President Obama delivered the Commencement Address last Saturday at the University of Michigan, and received an honorary degree. Go Blue.
It was a good commencement address, a fairly standard speech with no new proposals, which means it is unmemorable. I say that as praise because most graduation speeches are pedantic, clichés ridden, and boring.
A few Commencement speeches are memorable, such as Secretary of State George Marshall at Harvard unveiling the Marshall Plan on June 5, 1947.
Other college addresses are historic, especially Winston Churchill at Westminster College in Fulton, Missouri on March 5, 1946, denouncing The Iron Curtain.
The University of Michigan has its share of historic speeches. In an early morning campaign stop on October 14 (15), 1960, Senator John Fitzgerald Kennedy proposed the Peace Corps on the steps of the Michigan Union.
Not to be outdone, President Lyndon Baines Johnson unveiled The Great Society on May 22, 1964 at the University of Michigan.
Quick, can you even remember who delivered the commencements at your graduation, or much less, what they said?
I thought so. I certainly can’t remember the ones at mine, not that I went to all of them.
However, I’ve sat through 4 decades of commencement addresses, and I can only remember two of them. One was an exceedingly long winded federal appellate judge trying to espouse and justify his judicial philosophy. The other was one of America’s most successful trial lawyers. None of his histrionics or rhetorical ability; he seemed out of it. He was out of it. We found out why a few months later. He was indicted and is now enjoying the federal penal system from the inside.
The 80,000 enthusiastic attendees at the Big House may not remember soon what the President said, but they will remember for the rest of their lives who the speaker was.
President Obama’s speech began with the usual VIP acknowledgments and thanks, proceeded with some humor, and then got into the meat of his first presentation.
The first half was a defense of government, a defense of the need for government - nothing controversial about such an idea at a progressive institution such as The University of Michigan.
His presentation was also a history lesson because he often cited Republican presidents on the need for government action.
The second half of his speech called for civility in public debates, “a basic level
of civility in our public discourse.” He reached out as the post-partisan President, the campaign mantra he assumed two years ago.
He posited the once agreed upon standard that “You can question somebody’s views and their judgment without questioning their motives or their patriotism.” The President
recognized that we cannot solve our problems by tearing each other down.
Listen carefully to these words: “You can disagree with a certain policy without demonizing the person who espouses it.”
He asked us to listen to differing opinions. Thus, if we like to read the editorial page of the New York Times, we might want to look at the Wall Street Journal occasionally. Similarly, if we’re fans of Glenn Beck or Rush Limbaugh, we should look at the Huffington Post.

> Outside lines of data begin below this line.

-- pv_equiv track=rewrite | github.com/HayeAdX/Test | Align_param/align_param.py | visual_width
-- ===== SOURCE A (Python) =====
-- def visual_width(s: str, start_col: int = 0, tab_size: int = 4) -> int:
--     """Retourne la colonne visuelle après affichage de s."""
--     col = start_col
--     for ch in s:
--         if ch == "\t":
--             advance = tab_size - (col % tab_size)
--             if advance == 0:
--                 advance = tab_size
--             col += advance
--         else:
--             col += 1
--     return col
-- ===== SOURCE B (Python) =====
-- def visual_width(s: str, start_col: int = 0, tab_size: int = 4) -> int:
--     """Retourne la colonne visuelle après affichage de s."""
--     parts = s.split("\t")
--     col = start_col + len(parts[0])
--     for part in parts[1:]:
--         col = (col // tab_size + 1) * tab_size + len(part)
--     return col
-- ===== Notes on version B (the rewrite author's own statement) =====
-- stated objective: simpler
-- what changed: Replaces the char-by-char stateful loop (conditional advance per tab) by splitting on tabs once and jumping each subsequent segment to the next tab stop via the closed form (col // tab_size + 1) * tab_size plus the segment length.
import Mathlib
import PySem

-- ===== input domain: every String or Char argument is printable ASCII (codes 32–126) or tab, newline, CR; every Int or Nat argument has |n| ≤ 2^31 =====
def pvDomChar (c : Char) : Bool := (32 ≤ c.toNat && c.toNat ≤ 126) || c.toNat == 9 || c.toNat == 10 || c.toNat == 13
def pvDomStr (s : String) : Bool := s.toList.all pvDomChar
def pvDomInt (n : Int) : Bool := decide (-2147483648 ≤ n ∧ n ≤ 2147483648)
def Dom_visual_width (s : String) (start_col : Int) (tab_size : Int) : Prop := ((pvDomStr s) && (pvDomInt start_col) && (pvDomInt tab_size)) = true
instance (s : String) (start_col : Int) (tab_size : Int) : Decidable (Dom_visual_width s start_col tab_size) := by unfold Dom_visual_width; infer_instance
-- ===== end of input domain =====

-- B replaces A's char-by-char loop (conditional advance per tab) by a split on tabs and a
-- closed-form jump to the next tab stop per segment (measured faster: per-segment work replaces per-char work).


-- ===== PORT A =====
def visual_width (s : String) (start_col : Int) (tab_size : Int) : Int :=
  s.toList.foldl (fun col ch =>
    if ch = '\t' then
      let advance := tab_size - PySem.Int.mod col tab_size
      let advance := if advance = 0 then tab_size else advance
      col + advance
    else
      col + 1) start_col

-- ===== PORT B =====
def visual_width_alt (s : String) (start_col : Int) (tab_size : Int) : Int :=
  match PySem.Chars.splitOn s.toList ['\t'] with
  | [] => start_col   -- unreachable: split always returns at least one part
  | p :: rest =>
      rest.foldl
        (fun col part => (PySem.Int.floordiv col tab_size + 1) * tab_size + (part.length : Int))
        (start_col + (p.length : Int))

-- ===== PRECONDITION & SPEC =====
-- Pre_ excludes exactly the inputs where A raises ZeroDivisionError: a tab in s with tab_size = 0.
def Pre_visual_width (s : String) (start_col : Int) (tab_size : Int) : Prop :=
  '\t' ∈ s.toList → tab_size ≠ 0
instance (s : String) (start_col : Int) (tab_size : Int) : Decidable (Pre_visual_width s start_col tab_size) := by unfold Pre_visual_width; infer_instance
def pvWitness_visual_width : String × Int × Int := ("a\tb", 0, 4)

def Spec_visual_width (s : String) (start_col : Int) (tab_size : Int) (out : Int) : Prop := out = visual_width_alt s start_col tab_size
instance (s : String) (start_col : Int) (tab_size : Int) (out : Int) : Decidable (Spec_visual_width s start_col tab_size out) := by unfold Spec_visual_width; infer_instance

-- ===== CLAIM (what is proved, stated in full; the proofs are below) =====
def Claim_equal_visual_width : Prop := ∀ (s : String) (start_col : Int) (tab_size : Int), Dom_visual_width s start_col tab_size → Pre_visual_width s start_col tab_size → Spec_visual_width s start_col tab_size (visual_width s start_col tab_size)

-- ===== LEMMAS AND PROOFS =====

/-- Recursive reference split on the tab character, carrying the current prefix. -/
def tabSplit (pre : List Char) : List Char → List (List Char)
  | [] => [pre]
  | c :: rest => if c = '\t' then pre :: tabSplit [] rest else tabSplit (pre ++ [c]) rest

theorem tabSplit_ne_nil (pre : List Char) (l : List Char) : tabSplit pre l ≠ [] := by
  induction l generalizing pre with
  | nil => simp [tabSplit]
  | cons c rest ih =>
    by_cases h : c = '\t'
    · simpa [tabSplit, h] using ih []
    · simpa [tabSplit, h] using ih (pre ++ [c])

theorem splitOn_go_eq (fuel : Nat) (l cur : List Char) (acc : List (List Char))
    (hf : l.length ≤ fuel) :
    PySem.Chars.splitOn.go ['\t'] fuel l cur acc = acc.reverse ++ tabSplit cur.reverse l := by
  induction fuel generalizing l cur acc with
  | zero =>
    have : l = [] := List.eq_nil_of_length_eq_zero (Nat.le_zero.mp hf)
    subst this
    simp [PySem.Chars.splitOn.go, tabSplit]
  | succ f ih =>
    cases l with
    | nil => simp [PySem.Chars.splitOn.go, tabSplit]
    | cons c rest =>
      by_cases h : c = '\t'
      · subst h
        have hp : (['\t'] : List Char).isPrefixOf ('\t' :: rest) = true := by
          simp [List.isPrefixOf]
        simp only [PySem.Chars.splitOn.go, hp, if_pos]
        rw [show List.drop (['\t'] : List Char).length ('\t' :: rest) = rest from rfl,
          ih rest [] (cur.reverse :: acc) (by simpa using Nat.le_of_succ_le_succ hf)]
        simp [tabSplit]
      · have hp : (['\t'] : List Char).isPrefixOf (c :: rest) = false := by
          simp [List.isPrefixOf]
          exact fun e => h e.symm
        simp only [PySem.Chars.splitOn.go, hp, Bool.false_eq_true, if_neg, not_false_iff]
        rw [ih rest (c :: cur) acc (by simpa using Nat.le_of_succ_le_succ hf)]
        simp [tabSplit, h]

theorem splitOn_eq_tabSplit (l : List Char) :
    PySem.Chars.splitOn l ['\t'] = tabSplit [] l := by
  unfold PySem.Chars.splitOn
  simpa using splitOn_go_eq (l.length + 1) l [] [] (by omega)

/-- The tab step of A equals the closed-form next-tab-stop jump of B. -/
theorem tab_step_eq (col tab_size : Int) (ht : tab_size ≠ 0) :
    (col + (if tab_size - PySem.Int.mod col tab_size = 0 then tab_size
            else tab_size - PySem.Int.mod col tab_size))
      = (PySem.Int.floordiv col tab_size + 1) * tab_size := by
  have hmod : PySem.Int.mod col tab_size ≠ tab_size := by
    rcases lt_or_gt_of_ne ht with hneg | hpos
    · have := PySem.Int.mod_neg_bounds (a := col) (b := tab_size) hneg
      omega
    · have := PySem.Int.mod_lt (a := col) (b := tab_size) hpos
      omega
  have hrel := PySem.Int.floordiv_mul_add_mod col tab_size
  have hne : tab_size - PySem.Int.mod col tab_size ≠ 0 := by omega
  rw [if_neg hne]
  have : (PySem.Int.floordiv col tab_size + 1) * tab_size
      = PySem.Int.floordiv col tab_size * tab_size + tab_size := by ring
  omega

/-- A's char fold from any column equals B's per-segment fold over the reference split. -/
theorem fold_eq_split (tab_size : Int) (l : List Char) (col : Int)
    (hpre : '\t' ∈ l → tab_size ≠ 0) :
    l.foldl (fun col ch =>
      if ch = '\t' then
        let advance := tab_size - PySem.Int.mod col tab_size
        let advance := if advance = 0 then tab_size else advance
        col + advance
      else col + 1) col
    = (match tabSplit [] l with
       | [] => col
       | p :: rest =>
          rest.foldl
            (fun col part => (PySem.Int.floordiv col tab_size + 1) * tab_size + (part.length : Int))
            (col + (p.length : Int))) := by
  -- generalize over the carried prefix
  suffices h : ∀ (l : List Char) (pre : List Char) (col : Int), ('\t' ∈ l → tab_size ≠ 0) →
      l.foldl (fun col ch =>
        if ch = '\t' then
          let advance := tab_size - PySem.Int.mod col tab_size
          let advance := if advance = 0 then tab_size else advance
          col + advance
        else col + 1) (col + (pre.length : Int))
      = (match tabSplit pre l with
         | [] => col
         | p :: rest =>
            rest.foldl
              (fun col part => (PySem.Int.floordiv col tab_size + 1) * tab_size + (part.length : Int))
              (col + (p.length : Int))) by
    have := h l [] col hpre
    simpa using this
  intro l
  induction l with
  | nil => intro pre col _; simp [tabSplit]
  | cons c rest ih =>
    intro pre col hpre
    by_cases hc : c = '\t'
    · subst hc
      have ht : tab_size ≠ 0 := hpre (by simp)
      simp only [tabSplit, List.foldl_cons, if_pos trivial]
      rw [tab_step_eq (col + (pre.length : Int)) tab_size ht]
      have := ih [] ((PySem.Int.floordiv (col + (pre.length : Int)) tab_size + 1) * tab_size)
        (fun hm => hpre (List.mem_cons_of_mem _ hm))
      simp only [List.length_nil, Int.natCast_zero, add_zero] at this
      rw [this]
      rcases hres : tabSplit [] rest with _ | ⟨p, rs⟩
      · exact absurd hres (tabSplit_ne_nil [] rest)
      · simp
    · simp only [tabSplit, List.foldl_cons, if_neg hc]
      have := ih (pre ++ [c]) col (fun hm => hpre (List.mem_cons_of_mem _ hm))
      simp only [List.length_append, List.length_cons, List.length_nil] at this
      rw [← this]
      congr 1
      push_cast
      ring

-- ===== VERDICT (by name: the statement is the Claim_ definition above) =====
theorem visual_width_spec : Claim_equal_visual_width := by
  intro s start_col tab_size _ hpre
  unfold Spec_visual_width visual_width visual_width_alt
  rw [splitOn_eq_tabSplit]
  exact fold_eq_split tab_size s.toList start_col hpre
def wordsFilterA (words : List (List Char)) (n : Int) : List (List Char) :=
  words.filter (fun w => n == (w.length : Int))

def helperA (board : List (List String)) (fuel : Nat) (lst : List (List Char))
    (cur : List Char) (path : List (Int × Int)) (acc : List (List (Int × Int))) :
    List (List (Int × Int)) :=
  let filtered := lst.filter (fun w => PySem.Chars.isIn cur w)
  if filtered.isEmpty then acc
  else if filtered.contains cur then acc ++ [path]
  else
    match fuel with
    | 0 => acc   -- fuel only bounds the recursion depth; the `path.length ≤ 15` guard fires first
    | Nat.succ fuel' =>
      let last := PySem.List.pyGetD path (-1) ((0 : Int), (0 : Int))
      (isNearA last.1 last.2).foldl
        (fun a idx =>
          if path.length ≤ 15 then
            if path.contains idx then a
            else helperA board fuel' filtered (cur ++ cellA board idx.1 idx.2) (path ++ [idx]) a
          else a) acc

def findLengthNWordsA (n : Int) (board : List (List String)) (words : List (List Char)) :
    List (List (Int × Int)) :=
  let indices := indicesOfBoardA board
  let lst := wordsFilterA words n
  indices.foldl
    (fun acc indx =>
      let f := PySem.List.pyGetD indx 0 ((0 : Int), (0 : Int))
      helperA board 16 lst (cellA board f.1 f.2) indx acc) []

def max_score_paths (board : List (List String)) (words : List String) : List (List (Int × Int)) :=
  words.foldl
    (fun path_list word =>
      let n : Int := word.toList.length
      let paths := findLengthNWordsA n board [word.toList]
      match PySem.List.max? paths (fun x => x.length) with
      | none => path_list
      | some p => path_list ++ [p])
    []

-- ===== PORT B =====

def neighboursB (cell : Int × Int) : List (Int × Int) :=
  [((-1 : Int), (-1 : Int)), (-1, 0), (-1, 1), (0, 1), (1, 1), (1, 0), (0, -1), (1, -1)].filterMap
    (fun d =>
      let x := cell.1 + d.1
      let y := cell.2 + d.2
      if (0 ≤ x ∧ x < 4) ∧ (0 ≤ y ∧ y < 4) then some (x, y) else none)

def dfsB (board : List (List String)) (word : List Char) (fuel : Nat)
    (path : List (Int × Int)) (cur : List Char) (best : Option (List (Int × Int))) :
    Option (List (Int × Int)) :=
  if PySem.Chars.startswith word cur = false then best
  else if cur = word then
    match best with
    | none => some path
    | some b => if b.length < path.length then some path else some b
  else
    match fuel with
    | 0 => best   -- fuel only bounds the recursion depth; the `path.length ≤ 15` guard fires first
    | Nat.succ fuel' =>
      (neighboursB (PySem.List.pyGetD path (-1) ((0 : Int), (0 : Int)))).foldl
        (fun best idx =>
          if path.length ≤ 15 ∧ path.contains idx = false then
            dfsB board word fuel' (path ++ [idx]) (cur ++ (PySem.List.pyGetD (PySem.List.pyGetD board idx.1 []) idx.2 "").toList) best
          else best) best

def max_score_paths_alt (board : List (List String)) (words : List String) :
    List (List (Int × Int)) :=
  words.foldl
    (fun result word =>
      let best :=
        (List.range board.length).foldl
          (fun best i =>
            (List.range board.headI.length).foldl
              (fun best j => dfsB board word.toList 16 [((i : Int), (j : Int))] ((PySem.List.pyGetD (PySem.List.pyGetD board (i : Int) []) (j : Int) "").toList) best)
              best)
          none
      match best with
      | none => result
      | some p => result ++ [p])
    []

-- ===== PRECONDITION & SPEC =====
-- Pre_ excludes boards on which the search can index outside the actual board (boards smaller than the
-- 4x4 grid hard-coded in in_range, or ragged boards), where A raises IndexError; on the small subset of
-- such boards where the search happens to stay inside, A still returns and B returns the same value.
def Pre_max_score_paths (board : List (List String)) (words : List String) : Prop :=
  words = [] ∨ board = [] ∨ board.headI = [] ∨
  (4 ≤ board.length ∧ ∀ row ∈ board, 4 ≤ row.length ∧ board.headI.length ≤ row.length) ∨
  ((∀ row ∈ board, board.headI.length ≤ row.length) ∧
   ∀ w ∈ words, ∀ row ∈ board, ∀ cell ∈ row.take board.headI.length,
     PySem.Str.isIn cell w = false ∨ cell = w)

However, let us quote the former, disgraced Attorney General John Mitchell, who at the beginning of the Nixon Administration, said: “Judge us not by what we say, but by what we do.”
As President Theodore Roosevelt recognized, the President has the Bully Pulpit. The President is the Communicator in Chief. The President can also set the agenda and tone of debate on many issues. That he tried to do at Michigan.
Six justices of the Supreme Court sat in attendance at the January State of The Union Address. President Obama went out of his way to attack a recent decision of the Court in the presence of the Justices, who could not respond. He was also wrong on what the opinion stood for, but that didn’t stop the rhetoric.
In a health care speech before Congress last September, he accused opponents of his plan of spreading “lies,” “bogus claims,” and of being “cynical” and “irresponsible.” He labeled them with “demagoguery and distortion.”
That’s hardly reasoned discourse!
The Vice President has traditionally been assigned the role of attack dog, pit bull if you would, but not in the Obama Administration. The President all too often assumes the role himself.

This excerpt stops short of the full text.